▶ [INPUT DATA]

-- pv_equiv track=rewrite | github.com/anniphung/KdP_Aufgaben | RekursionUndSchleifenAbgabe.py | lovedDigits_R
-- ===== SOURCE A (Python) =====
-- def lovedDigits_R(n):
--     if n == 0:
--         return 0
--     else:
--         lastDigit = n % 10
--         if lastDigit == 0:
--             lovedDigit = 0
--         else:
--             lovedDigit = 10 - lastDigit
--
--         remaining_n = n // 10
--     return lovedDigit + (lovedDigits_R(remaining_n)* 10)
-- ===== SOURCE B (Python) =====
-- def lovedDigits_R(n):
--     result = 0
--     place = 1
--     while n != 0:
--         d = n % 10
--         result += (0 if d == 0 else 10 - d) * place
--         place *= 10
--         n //= 10
--     return result
-- ===== Notes on version B (the rewrite author's own statement) =====
-- stated objective: simpler
-- what changed: Replaces the recursion (compute last digit's complement, recurse on n//10, scale by 10) with a single iterative while-loop that accumulates each digit's complement times a running place value.
import Mathlib
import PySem

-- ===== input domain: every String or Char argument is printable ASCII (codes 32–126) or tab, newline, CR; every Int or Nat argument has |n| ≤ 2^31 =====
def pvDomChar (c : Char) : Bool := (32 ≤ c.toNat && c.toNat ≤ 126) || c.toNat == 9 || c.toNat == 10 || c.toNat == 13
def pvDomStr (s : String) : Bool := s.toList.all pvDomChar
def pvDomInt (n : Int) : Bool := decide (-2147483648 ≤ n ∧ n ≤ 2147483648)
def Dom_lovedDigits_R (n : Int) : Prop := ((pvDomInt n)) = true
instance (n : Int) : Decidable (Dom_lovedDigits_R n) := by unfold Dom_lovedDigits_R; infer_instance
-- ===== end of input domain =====

-- B replaces the per-digit recursion with one iterative loop accumulating complement*place; return value only.

-- ===== PORT A =====
-- fuel makes the recursion total in Lean; for 0 ≤ n the fuel n.toNat+1 is always enough
-- (exactly Python's recursion; on n < 0 Python never terminates, excluded by Pre_)
def lovedDigits_R_go : Nat → Int → Int
  | 0, _ => 0
  | fuel + 1, n =>
    if n == 0 then 0
    else
      let lastDigit := PySem.Int.mod n 10
      let lovedDigit := if lastDigit == 0 then (0 : Int) else 10 - lastDigit
      let remaining_n := PySem.Int.floordiv n 10
      lovedDigit + lovedDigits_R_go fuel remaining_n * 10

def lovedDigits_R (n : Int) : Int := lovedDigits_R_go (n.toNat + 1) n

-- ===== PORT B =====
def lovedDigits_R_alt_go : Nat → Int → Int → Int → Int
  | 0, _, _, result => result
  | fuel + 1, n, place, result =>
    if n == 0 then result
    else
      let d := PySem.Int.mod n 10
      lovedDigits_R_alt_go fuel (PySem.Int.floordiv n 10) (place * 10)
        (result + (if d == 0 then (0 : Int) else 10 - d) * place)

def lovedDigits_R_alt (n : Int) : Int := lovedDigits_R_alt_go (n.toNat + 1) n 1 0

-- ===== PRECONDITION & SPEC =====
-- Pre_ excludes negative n: there Python A exceeds the recursion limit (RecursionError) and B's loop never terminates.
def Pre_lovedDigits_R (n : Int) : Prop := 0 ≤ n
instance (n : Int) : Decidable (Pre_lovedDigits_R n) := by unfold Pre_lovedDigits_R; infer_instance
def pvWitness_lovedDigits_R : Int := 102

def Spec_lovedDigits_R (n : Int) (out : Int) : Prop := out = lovedDigits_R_alt n
instance (n : Int) (out : Int) : Decidable (Spec_lovedDigits_R n out) := by unfold Spec_lovedDigits_R; infer_instance

-- ===== CLAIM (what is proved, stated in full; the proofs are below) =====
def Claim_equal_lovedDigits_R : Prop := ∀ (n : Int), Dom_lovedDigits_R n → Pre_lovedDigits_R n → Spec_lovedDigits_R n (lovedDigits_R n)

-- ===== LEMMAS AND PROOFS =====

lemma fd10_lt (n : Int) (h0 : 0 ≤ n) (hne : n ≠ 0) :
    (PySem.Int.floordiv n 10).toNat < n.toNat ∧ 0 ≤ PySem.Int.floordiv n 10 := by
  rw [PySem.Int.floordiv_eq_ediv_of_pos (by omega)]
  omega

-- both loops with any sufficient fuel compute the same number, B shifted by result + place * (·)
lemma key : ∀ (k : Nat) (n : Int), 0 ≤ n → n.toNat ≤ k →
    ∀ (f1 f2 : Nat) (place result : Int), n.toNat < f1 → n.toNat < f2 →
    lovedDigits_R_alt_go f2 n place result = result + place * lovedDigits_R_go f1 n := by
  intro k
  induction k with
  | zero =>
    intro n h0 hk f1 f2 place result h1 h2
    have hn : n = 0 := by omega
    subst hn
    match f1, f2 with
    | a + 1, b + 1 => simp [lovedDigits_R_go, lovedDigits_R_alt_go]
  | succ k ih =>
    intro n h0 hk f1 f2 place result h1 h2
    match f1, f2 with
    | a + 1, b + 1 =>
      by_cases hz : n = 0
      · subst hz; simp [lovedDigits_R_go, lovedDigits_R_alt_go]
      · have hfd := fd10_lt n h0 hz
        have hz' : (n == 0) = false := by simp [hz]
        simp only [lovedDigits_R_go, lovedDigits_R_alt_go, hz', Bool.false_eq_true, if_false]
        rw [ih (PySem.Int.floordiv n 10) hfd.2 (by omega) a b (place * 10) _ (by omega) (by omega)]
        ring

-- ===== VERDICT (by name: the statement is the Claim_ definition above) =====
theorem lovedDigits_R_spec : Claim_equal_lovedDigits_R := by
  intro n _ hpre
  unfold Spec_lovedDigits_R lovedDigits_R lovedDigits_R_alt
  rw [key n.toNat n hpre le_rfl (n.toNat + 1) (n.toNat + 1) 1 0 (by omega) (by omega)]
  ring
lemma viaPairs_cons_ne {t : List Char} (h : ¬ t = "via".toList) (L : List (List Char)) :
    viaPairs (t :: L) = viaPairs L := by
  have h' : ¬ t = ['v', 'i', 'a'] := by simpa using h
  cases L <;> simp [viaPairs, h']

lemma viaPairs_cons_via (u : List Char) (L : List (List Char)) :
    viaPairs ("via".toList :: (u :: L)) = u :: viaPairs (u :: L) := by
  simp [viaPairs]

lemma scanLine_eq (s : List Char)
    (h : ∀ c ∈ s, PySem.Chars.isspace c = pvIsWS c) :
    pvScanLine s = (viaPairs (PySem.Chars.split₀ s)).head? := by
  suffices H : ∀ (n : Nat) (s : List Char), s.length ≤ n →
      (∀ c ∈ s, PySem.Chars.isspace c = pvIsWS c) →
      pvScanLine s = (viaPairs (PySem.Chars.split₀ s)).head? from
    H s.length s le_rfl h
  clear h s
  intro n
  induction n with
  | zero =>
    intro s hlen _
    rw [List.length_eq_zero_iff.mp (Nat.le_zero.mp hlen)]
    simp [pvScanLine, PySem.Chars.split₀, PySem.Chars.split₀.go, viaPairs]
  | succ n ih =>
    intro s hlen hws
    cases s with
    | nil => simp [pvScanLine, PySem.Chars.split₀, PySem.Chars.split₀.go, viaPairs]
    | cons c rest =>
      have hlen' : rest.length ≤ n := by simpa using hlen
      have hc := hws c (List.mem_cons_self ..)
      have hrest : ∀ x ∈ rest, PySem.Chars.isspace x = pvIsWS x :=
        fun x hx => hws x (List.mem_cons_of_mem _ hx)
      have hmemrun : ∀ x ∈ (pvRun rest).2, PySem.Chars.isspace x = pvIsWS x := by
        intro x hx
        refine hrest x ?_
        have := (tokRun_snd_suffix rest).sublist.subset
        rw [tokRun_eq_pvRun rest hrest] at this
        exact this hx
      have hlenrun : (pvRun rest).2.length ≤ n :=
        le_trans (pvRun_snd_length rest) hlen'
      rw [pvScanLine]
      by_cases hw : pvIsWS c = true
      · rw [if_pos hw, split₀_ws_cons (by rw [hc]; exact hw)]
        exact ih rest hlen' hrest
      · rw [if_neg hw, split₀_cons_nonws (by rw [hc]; exact hw), tokRun_eq_pvRun rest hrest]
        by_cases htok : c :: (pvRun rest).1 = "via".toList
        · rw [if_pos htok, htok]
          cases hskip : pvSkipWS (pvRun rest).2 with
          | nil =>
            have h2 : PySem.Chars.split₀ (pvRun rest).2 = [] := by
              rw [← split₀_skipws _ hmemrun, hskip]; rfl
            rw [h2, ih _ hlenrun hmemrun, h2]
            simp [viaPairs]
          | cons d ds =>
            have hmemskip : ∀ x ∈ d :: ds, PySem.Chars.isspace x = pvIsWS x := by
              intro x hx
              refine hmemrun x ?_
              have := (pvSkipWS_suffix (pvRun rest).2).sublist.subset
              rw [hskip] at this
              exact this hx
            have hd : ¬ pvIsWS d = true := by
              rw [Bool.not_eq_true]
              exact pvSkipWS_head_not_ws _ hskip
            have h2 : PySem.Chars.split₀ (pvRun rest).2 =
                (d :: (tokRun ds).1) :: PySem.Chars.split₀ (tokRun ds).2 := by
              rw [← split₀_skipws _ hmemrun, hskip,
                split₀_cons_nonws (by rw [hmemskip d (List.mem_cons_self ..)]; exact hd) ds]
            have hds : ∀ x ∈ ds, PySem.Chars.isspace x = pvIsWS x :=
              fun x hx => hmemskip x (List.mem_cons_of_mem _ hx)
            rw [h2, viaPairs_cons_via, tokRun_eq_pvRun ds hds]
            rfl
        · rw [if_neg htok, viaPairs_cons_ne htok, ih _ hlenrun hmemrun]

▶ [DIRECTIONS FOR THIS TASK] Repeat word for word each line from the one with "have hds : ∀" to the end of the records above, inclusive.

▶ [SOLVED PROBLEM]
            have hds : ∀ x ∈ ds, PySem.Chars.isspace x = pvIsWS x :=
              fun x hx => hmemskip x (List.mem_cons_of_mem _ hx)
            rw [h2, viaPairs_cons_via, tokRun_eq_pvRun ds hds]
            rfl
        · rw [if_neg htok, viaPairs_cons_ne htok, ih _ hlenrun hmemrun]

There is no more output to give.